Eugene it self has very little left for me. I drive around and wonder where I am going or what to do. I lived there for a very long time and now it seems like a unknown land. Someplace I know that I have been, but forget why. I am glad I can go there and be in the protective arms of my sober girls. Otherwise It may be a little harder for me. I have a ton of memories there, good and bad. Its nice when I can leave there. I breath a little bit better.

on the way to pdx for nye now. no expectations.

12.28.2008

pacific ocean

Today I had a chance to go and sit by the ocean. something that my mind had been telling me to do for a very long time. I sat and quieted myself and focused on my breathing and counting my breaths.
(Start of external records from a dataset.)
theorem keys_ofList_aux {prec : PySem.Dict String (Option String)} (hg : GoodPrec prec) :
    ∀ (Q P : List String), prec.keys = P ++ Q →
      PySem.Set.update (P.filterMap (fun n => (effPar prec n).map (fun p => edgeOf n p)))
          (Q.flatMap (fun n => (chainOps prec prec.size n).map (fun q => q.1))) =
        (P ++ Q).filterMap (fun n => (effPar prec n).map (fun p => edgeOf n p)) := by
  intro Q
  induction Q with
  | nil => intro P _; simp [PySem.Set.update]
  | cons x Q ih =>
    intro P hsplit
    have hsplit' : prec.keys = (P ++ [x]) ++ Q := by simpa using hsplit
    have hx : x ∈ prec.keys := by
      rw [hsplit]; exact List.mem_append_right _ List.mem_cons_self
    have hxP : x ∉ P := by
      have hnd := hg.1
      rw [hsplit] at hnd
      have := List.disjoint_of_nodup_append hnd
      intro hxp
      exact this hxp List.mem_cons_self
    have hPmem : ∀ c ∈ P, c ∈ prec.keys := fun c hc => by
      rw [hsplit]; exact List.mem_append_left _ hc
    have hidx : prec.keys.idxOf x = P.length := by
      have hlen : P.length < prec.keys.length := by
        rw [hsplit, List.length_append]; simp
      have hget : prec.keys[P.length]'hlen = x := by
        rw [List.getElem_of_eq hsplit]
        rw [List.getElem_append_right (le_refl P.length)]
        simp
      rw [← hget]
      exact hg.1.idxOf_getElem _ _
    rw [List.flatMap_cons, PySem.Set.update_append]
    have hfirst : PySem.Set.update
        (P.filterMap (fun n => (effPar prec n).map (fun p => edgeOf n p)))
        ((chainOps prec prec.size x).map (fun q => q.1)) =
        (P ++ [x]).filterMap (fun n => (effPar prec n).map (fun p => edgeOf n p)) := by
      rw [List.filterMap_append]
      cases hp : effPar prec x with
      | none =>
        rw [chainOps_none hx hp]
        simp [PySem.Set.update, hp]
      | some p =>
        obtain ⟨hpk, hplt⟩ := gp_effPar hg hx hp
        rw [chainOps_step hg hx hp, List.map_cons, PySem.Set.update_cons]
        have hnotin : edgeOf x p ∉
            P.filterMap (fun n => (effPar prec n).map (fun p => edgeOf n p)) := by
          intro hmem
          obtain ⟨c, hc1, hc2⟩ := List.mem_filterMap.1 hmem
          cases hcp : effPar prec c with
          | none => rw [hcp] at hc2; cases hc2
          | some pc =>
            rw [hcp] at hc2
            have he : edgeOf c pc = edgeOf x p := by simpa using hc2
            have : c = x := edgeOf_inj hg (hPmem c hc1) hx hcp hp he
            exact hxP (this ▸ hc1)
        rw [PySem.Set.add_of_not_mem hnotin]
        have hsub : ∀ e ∈ (chainOps prec prec.size p).map (fun q => q.1),
            e ∈ P.filterMap (fun n => (effPar prec n).map (fun p => edgeOf n p)) ++ [edgeOf x p] := by
          intro e he
          obtain ⟨c, hc1, pc, hc2, hc3⟩ := chainOps_fst_mem hg hpk e he
          obtain ⟨hcK, hcle⟩ := mem_nodeChain_le hg hpk hc1
          apply List.mem_append_left
          have hcP : c ∈ P := by
            have hidxc : prec.keys.idxOf c < P.length := by omega
            have : c ∈ prec.keys.take P.length := mem_take_of_idxOf_lt hcK hidxc
            have htakeP : prec.keys.take P.length = P := by
              rw [hsplit]
              exact List.take_left' rfl
            rwa [htakeP] at this
          exact List.mem_filterMap.2 ⟨c, hcP, by simp [hc2, hc3]⟩
        rw [PySem.Set.update_eq_append_filter]
        have hnil : ∀ e ∈ PySem.Set.ofList ((chainOps prec prec.size p).map (fun q => q.1)),
            ¬((!PySem.Set.contains
              (P.filterMap (fun n => (effPar prec n).map (fun p => edgeOf n p)) ++ [edgeOf x p]) e) = true) := by
          intro e hee
          have he2 : e ∈ (chainOps prec prec.size p).map (fun q => q.1) :=
            (PySem.Set.mem_ofList _ _).1 hee
          have hm := hsub e he2
          have hcont : PySem.Set.contains
              (P.filterMap (fun n => (effPar prec n).map (fun p => edgeOf n p)) ++ [edgeOf x p]) e = true := by
            rw [PySem.Set.contains_eq_listContains]
            exact List.elem_eq_true_of_mem hm
          rw [hcont]
          simp
        rw [List.filter_eq_nil_iff.2 hnil, List.append_nil]
        simp [hp]
    rw [hfirst]
    have := ih (P ++ [x]) hsplit'
    rw [this]
    simp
This is the type of mediation I use to do a couple of years ago and as of recent I had forgotten about, and how it makes me feel totally at ease. I tried to pay attention to the ocean and how that breathing the ocean into me, was filling me full. I let a ton of stuff go. I use to not want to talk about the meditation I would do. seeing it as somehow I was to "new age" or something. and now today I don't really care what people think and am feeling better internally. its nice.

I miss the ocean and as much as i try to replace lake Michigan with it, it will never be the same. hopefully someday I can once again live by the ocean.

It was really nice to just be with my mom and walk along the beach picking up shells and talking about the future, past and present. It was nice to be sitting in silence with her as we do our own thing. She is the one that taught me to meditate and to count the breaths and be mindful. She let me go and sit on the top of the hill and just do my own thing. Knowing that I needed to do that, and that was part of the reason I come to the ocean.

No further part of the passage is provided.